» Your assignment
Please copy out the entries until you have copied the line that contains "for winEnd, v", beginning with the first line.

» Saved data entries
Start of Block

-- pv_equiv track=rewrite | github.com/zhengweix/leetcode2 | turo-4.1343.numOfSubarrays.py | numOfSubarrays1
-- ===== SOURCE A (Python) =====
-- def numOfSubarrays1(arr, k, threshold):
--     ans, winSum = 0, 0
--     for winEnd, v in enumerate(arr):
--         winSum += v
--         if winEnd >= k:
--             winSum -= arr[winEnd-k]
--         if winEnd >= k-1 and winSum >= threshold*k:
--             ans += 1
--     return ans
-- ===== SOURCE B (Python) =====
-- def numOfSubarrays1(arr, k, threshold):
--     pre = [0]
--     for v in arr:
--         pre.append(pre[-1] + v)
--     ans = 0
--     for i in range(len(arr) - k + 1):
--         if pre[i + k] - pre[i] >= threshold * k:
--             ans += 1
--     return ans
-- ===== Notes on version B (the rewrite author's own statement) =====
-- stated objective: alternative
-- what changed: Replaces the rolling add/subtract sliding-window sum with a precomputed prefix-sum table consumed by a separate window-start pass.
-- outside the precondition, e.g. on numOfSubarrays1([1, 2], 0, 0): A returns 2, B returns 3; on numOfSubarrays1([], -1, 0): A returns 0, B raises IndexError
import Mathlib
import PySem

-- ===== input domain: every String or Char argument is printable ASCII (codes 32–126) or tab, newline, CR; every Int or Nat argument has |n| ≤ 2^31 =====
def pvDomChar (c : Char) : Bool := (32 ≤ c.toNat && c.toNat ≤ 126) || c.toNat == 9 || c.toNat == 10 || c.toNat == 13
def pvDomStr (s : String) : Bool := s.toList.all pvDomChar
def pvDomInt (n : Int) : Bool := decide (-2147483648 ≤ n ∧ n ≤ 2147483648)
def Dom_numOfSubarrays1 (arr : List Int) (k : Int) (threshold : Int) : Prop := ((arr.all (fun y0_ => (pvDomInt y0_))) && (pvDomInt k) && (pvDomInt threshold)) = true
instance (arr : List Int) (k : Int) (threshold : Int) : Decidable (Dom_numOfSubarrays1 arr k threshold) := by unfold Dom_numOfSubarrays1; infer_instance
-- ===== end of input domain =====

-- Program B replaces A's rolling add/subtract window sum with a prefix-sum table
-- consumed by a separate window-start pass (objective: alternative; same cost).


-- ===== PORT A =====
def numOfSubarrays1 (arr : List Int) (k : Int) (threshold : Int) : Int :=
  ((PySem.List.enumerate arr).foldl (fun (st : Int × Int) (p : Int × Int) =>
    let winSum := st.2 + p.2
    let winSum := if k ≤ p.1 then winSum - PySem.List.pyGetD arr (p.1 - k) 0 else winSum
    let ans := if k - 1 ≤ p.1 ∧ threshold * k ≤ winSum then st.1 + 1 else st.1
    (ans, winSum)) (0, 0)).1

-- ===== PORT B =====
def numOfSubarrays1_alt (arr : List Int) (k : Int) (threshold : Int) : Int :=
  let pre := arr.foldl (fun acc v => acc ++ [PySem.List.pyGetD acc (-1) 0 + v]) [0]
  (PySem.List.pyRange 0 ((arr.length : Int) - k + 1) 1).foldl
    (fun ans i =>
      if threshold * k ≤ PySem.List.pyGetD pre (i + k) 0 - PySem.List.pyGetD pre i 0
      then ans + 1 else ans) 0

-- ===== PRECONDITION & SPEC =====
-- Pre_ requires k ≥ 1 (a positive window length, the problem's natural domain): for k < 0
-- A raises IndexError on any nonempty arr, and for k = 0 the count of length-0 windows is
-- unspecified — A returns len(arr) and B len(arr)+1, both defensible.
def Pre_numOfSubarrays1 (arr : List Int) (k : Int) (threshold : Int) : Prop := 1 ≤ k
instance (arr : List Int) (k : Int) (threshold : Int) : Decidable (Pre_numOfSubarrays1 arr k threshold) := by unfold Pre_numOfSubarrays1; infer_instance
def pvWitness_numOfSubarrays1 : List Int × Int × Int := ([2, 1, 3], 2, 1)
def Spec_numOfSubarrays1 (arr : List Int) (k : Int) (threshold : Int) (out : Int) : Prop := out = numOfSubarrays1_alt arr k threshold
instance (arr : List Int) (k : Int) (threshold : Int) (out : Int) : Decidable (Spec_numOfSubarrays1 arr k threshold out) := by unfold Spec_numOfSubarrays1; infer_instance

-- ===== CLAIM (what is proved, stated in full; the proofs are below) =====
def Claim_equal_numOfSubarrays1 : Prop := ∀ (arr : List Int) (k : Int) (threshold : Int), Dom_numOfSubarrays1 arr k threshold → Pre_numOfSubarrays1 arr k threshold → Spec_numOfSubarrays1 arr k threshold (numOfSubarrays1 arr k threshold)

-- ===== LEMMAS AND PROOFS =====

-- prefix sum of the first j elements
def pvP (arr : List Int) (j : Nat) : Int := (arr.take j).sum

-- the tail of B's prefix-sum list, starting from running sum s
def pvScan (s : Int) : List Int → List Int
  | [] => []
  | v :: vs => (s + v) :: pvScan (s + v) vs

-- the common counting spec: windows counted by their end position m (0-based)
def pvCountA (arr : List Int) (k threshold : Int) : Nat :=
  (List.range arr.length).countP
    (fun (m : Nat) => decide (k ≤ (m : Int) + 1 ∧ threshold * k ≤ pvP arr (m + 1) - pvP arr (m + 1 - k.toNat)))

theorem pvP_succ (xs : List Int) (j : Nat) (hj : j < xs.length) :
    pvP xs (j + 1) = pvP xs j + xs[j] := by
  rw [pvP, pvP, List.take_add_one, List.sum_append]
  simp [List.getElem?_eq_getElem hj]

theorem pvP_append_le (xs : List Int) (x : Int) (j : Nat) (hj : j ≤ xs.length) :
    pvP (xs ++ [x]) j = pvP xs j := by
  simp [pvP, List.take_append_of_le_length hj]

theorem pvScan_spec (arr : List Int) (s : Int) :
    pvScan s arr = (List.range arr.length).map (fun j => s + pvP arr (j + 1)) := by
  induction arr generalizing s with
  | nil => simp [pvScan]
  | cons v vs ih =>
    simp only [pvScan, ih (s + v), List.length_cons, List.range_succ_eq_map,
      List.map_cons, List.map_map, List.cons.injEq]
    refine ⟨by simp [pvP], ?_⟩
    apply List.map_congr_left
    intro j _
    simp [pvP, Function.comp, List.take_succ_cons]
    ring

theorem pre_gen (arr : List Int) (acc : List Int) (h : acc ≠ []) :
    arr.foldl (fun a v => a ++ [PySem.List.pyGetD a (-1) 0 + v]) acc
      = acc ++ pvScan (acc.getLast h) arr := by
  induction arr generalizing acc with
  | nil => simp [pvScan]
  | cons v vs ih =>
    rw [List.foldl_cons, ih (acc ++ [PySem.List.pyGetD acc (-1) 0 + v]) (by simp),
      PySem.List.pyGetD_neg_one acc 0 h]
    simp [pvScan]

theorem pre_spec (arr : List Int) :
    arr.foldl (fun a v => a ++ [PySem.List.pyGetD a (-1) 0 + v]) [0]
      = 0 :: pvScan 0 arr := by
  have := pre_gen arr [0] (by simp)
  simpa using this

theorem pre_get (arr : List Int) (j : Nat) (hj : j ≤ arr.length) :
    (0 :: pvScan 0 arr).getD j 0 = pvP arr j := by
  cases j with
  | zero => simp [pvP]
  | succ j =>
    rw [List.getD_cons_succ, pvScan_spec]
    have hj' : j < arr.length := by omega
    simp [List.getD_eq_getElem?_getD, List.getElem?_range hj']

theorem count_shift (n K : Nat) (hK : 1 ≤ K) (q : Nat → Bool) :
    (List.range n).countP (fun m => decide (K ≤ m + 1) && q (m + 1 - K))
      = (List.range (n + 1 - K)).countP q := by
  by_cases h : K - 1 ≤ n
  · have hn : n = (K - 1) + (n + 1 - K) := by omega
    conv_lhs => rw [hn]
    rw [List.range_add, List.countP_append, List.countP_map]
    have h0 : (List.range (K - 1)).countP
        (fun m => decide (K ≤ m + 1) && q (m + 1 - K)) = 0 := by
      apply List.countP_eq_zero.mpr
      intro m hm
      simp only [List.mem_range] at hm
      simp [show ¬ (K ≤ m + 1) by omega]
    rw [h0, Nat.zero_add]
    apply List.countP_congr
    intro j _
    simp only [Function.comp]
    rw [show K - 1 + j + 1 - K = j by omega]
    simp [show K ≤ K - 1 + j + 1 by omega]
  · have h1 : n + 1 - K = 0 := by omega
    rw [h1]
    simp only [List.range_zero, List.countP_nil]
    apply List.countP_eq_zero.mpr
    intro m hm
    simp only [List.mem_range] at hm
    simp [show ¬ (K ≤ m + 1) by omega]

theorem pvCountA_eq (arr : List Int) (k threshold : Int) (hk : 1 ≤ k) :
    pvCountA arr k threshold
      = (List.range (arr.length + 1 - k.toNat)).countP
          (fun j => decide (threshold * k ≤ pvP arr (j + k.toNat) - pvP arr j)) := by
  have hK : 1 ≤ k.toNat := by omega
  rw [← count_shift arr.length k.toNat hK]
  unfold pvCountA
  apply List.countP_congr
  intro m _
  by_cases hKm : k.toNat ≤ m + 1
  · have hs : m + 1 - k.toNat + k.toNat = m + 1 := by omega
    have h1 : (k ≤ (m : Int) + 1) ↔ (k.toNat ≤ m + 1) := by omega
    rw [Bool.decide_and, decide_eq_decide.mpr h1, hs]
  · simp [show ¬ (k ≤ (m : Int) + 1) by omega, hKm]

theorem ansStep (xs : List Int) (x : Int) (k threshold : Int) (hk : 1 ≤ k) :
    (if k - 1 ≤ (xs.length : Int) ∧
        threshold * k ≤ pvP (xs ++ [x]) (xs.length + 1) - pvP (xs ++ [x]) (xs.length + 1 - k.toNat)
     then (pvCountA xs k threshold : Int) + 1 else (pvCountA xs k threshold : Int))
      = (pvCountA (xs ++ [x]) k threshold : Int) := by
  unfold pvCountA
  rw [List.length_append, List.length_singleton, List.range_succ, List.countP_append]
  have hpref : (List.range xs.length).countP
      (fun (m : Nat) => decide (k ≤ (m : Int) + 1 ∧
        threshold * k ≤ pvP (xs ++ [x]) (m + 1) - pvP (xs ++ [x]) (m + 1 - k.toNat)))
      = (List.range xs.length).countP
      (fun (m : Nat) => decide (k ≤ (m : Int) + 1 ∧
        threshold * k ≤ pvP xs (m + 1) - pvP xs (m + 1 - k.toNat))) := by
    apply List.countP_congr
    intro m hm
    simp only [List.mem_range] at hm
    simp only [pvP_append_le xs x (m + 1) (by omega),
      pvP_append_le xs x (m + 1 - k.toNat) (by omega)]
  rw [hpref]
  have hiff : (k - 1 ≤ (xs.length : Int) ∧
      threshold * k ≤ pvP (xs ++ [x]) (xs.length + 1) - pvP (xs ++ [x]) (xs.length + 1 - k.toNat))
      ↔ (k ≤ (xs.length : Int) + 1 ∧
      threshold * k ≤ pvP (xs ++ [x]) (xs.length + 1) - pvP (xs ++ [x]) (xs.length + 1 - k.toNat)) := by
    constructor <;> exact fun h => ⟨by omega, h.2⟩
  split_ifs with h
  · rw [hiff] at h
    simp [h]
  · rw [hiff] at h
    simp [h]

theorem foldA (arr : List Int) (rest : List Int) (k threshold : Int) (hk : 1 ≤ k) :
    (PySem.List.enumerate arr).foldl (fun (st : Int × Int) (p : Int × Int) =>
      let winSum := st.2 + p.2
      let winSum := if k ≤ p.1 then winSum - PySem.List.pyGetD (arr ++ rest) (p.1 - k) 0 else winSum
      let ans := if k - 1 ≤ p.1 ∧ threshold * k ≤ winSum then st.1 + 1 else st.1
      (ans, winSum)) (0, 0)
      = ((pvCountA arr k threshold : Int),
         pvP arr arr.length - pvP arr (arr.length - k.toNat)) := by
  induction arr using List.reverseRecOn generalizing rest with
  | nil => simp [PySem.List.enumerate_nil, pvCountA, pvP]
  | append_singleton xs x ih =>
    rw [PySem.List.enumerate_append, List.foldl_append, List.append_assoc,
      ih ([x] ++ rest),
      PySem.List.enumerate_cons, PySem.List.enumerate_nil,
      List.foldl_cons, List.foldl_nil]
    dsimp only
    simp only [zero_add]
    have hlen : (xs ++ [x]).length = xs.length + 1 := by simp
    have hful : pvP (xs ++ [x]) (xs.length + 1) = pvP xs xs.length + x := by
      unfold pvP
      rw [List.take_of_length_le (by simp), List.take_length, List.sum_append]
      simp
    by_cases hkn : k ≤ (xs.length : Int)
    · have hK1 : k.toNat ≤ xs.length := by omega
      have hidx : (xs.length : Int) - k = ((xs.length - k.toNat : Nat) : Int) := by
        omega
      have hget : PySem.List.pyGetD (xs ++ ([x] ++ rest)) ((xs.length : Int) - k) 0
          = xs[xs.length - k.toNat]'(by omega) := by
        rw [hidx, PySem.List.pyGetD_natCast, List.getD_eq_getElem?_getD,
          List.getElem?_append_left (by omega), List.getElem?_eq_getElem (by omega)]
        rfl
      have hwin : pvP xs xs.length - pvP xs (xs.length - k.toNat) + x
            - xs[xs.length - k.toNat]'(by omega)
          = pvP (xs ++ [x]) (xs.length + 1) - pvP (xs ++ [x]) (xs.length + 1 - k.toNat) := by
        rw [hful, pvP_append_le xs x (xs.length + 1 - k.toNat) (by omega),
          show xs.length + 1 - k.toNat = (xs.length - k.toNat) + 1 by omega,
          pvP_succ xs (xs.length - k.toNat) (by omega)]
        ring
      rw [if_pos hkn, hget, hwin, hlen, ansStep xs x k threshold hk]
    · have hK0 : xs.length - k.toNat = 0 := by omega
      have hK0' : xs.length + 1 - k.toNat = 0 := by omega
      have hwin : pvP xs xs.length - pvP xs (xs.length - k.toNat) + x
          = pvP (xs ++ [x]) (xs.length + 1) - pvP (xs ++ [x]) (xs.length + 1 - k.toNat) := by
        rw [hful, hK0, hK0']
        simp [pvP]
      rw [if_neg hkn, hwin, hlen, ansStep xs x k threshold hk]

theorem portA_spec (arr : List Int) (k threshold : Int) (hk : 1 ≤ k) :
    numOfSubarrays1 arr k threshold = (pvCountA arr k threshold : Int) := by
  unfold numOfSubarrays1
  have h := foldA arr [] k threshold hk
  simp only [List.append_nil] at h
  rw [h]

theorem portB_spec (arr : List Int) (k threshold : Int) (hk : 1 ≤ k) :
    numOfSubarrays1_alt arr k threshold = (pvCountA arr k threshold : Int) := by
  unfold numOfSubarrays1_alt
  rw [pre_spec, PySem.List.pyRange_one, List.foldl_map,
    PySem.List.foldl_ite_add_one
      (fun (j : Nat) => threshold * k ≤ PySem.List.pyGetD (0 :: pvScan 0 arr) (0 + (j : Int) + k) 0
                  - PySem.List.pyGetD (0 :: pvScan 0 arr) (0 + (j : Int)) 0),
    pvCountA_eq arr k threshold hk, Int.zero_add]
  norm_cast
  have hM : (((arr.length : Int) - k + 1) - 0).toNat = arr.length + 1 - k.toNat := by omega
  rw [hM]
  apply List.countP_congr
  intro j hj
  simp only [List.mem_range] at hj
  have hjk : j + k.toNat ≤ arr.length := by omega
  have e1 : (j : Int) + k = ((j + k.toNat : Nat) : Int) := by push_cast; omega
  simp only [Nat.zero_add, e1, PySem.List.pyGetD_natCast,
    pre_get arr (j + k.toNat) hjk, pre_get arr j (by omega)]

-- ===== VERDICT (by name: the statement is the Claim_ definition above) =====
theorem numOfSubarrays1_spec : Claim_equal_numOfSubarrays1 := by
  intro arr k threshold _ hk
  unfold Spec_numOfSubarrays1
  rw [portA_spec arr k threshold hk, portB_spec arr k threshold hk]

End of Block

» Solution to the problem
-- pv_equiv track=rewrite | github.com/zhengweix/leetcode2 | turo-4.1343.numOfSubarrays.py | numOfSubarrays1
-- ===== SOURCE A (Python) =====
-- def numOfSubarrays1(arr, k, threshold):
--     ans, winSum = 0, 0
--     for winEnd, v in enumerate(arr):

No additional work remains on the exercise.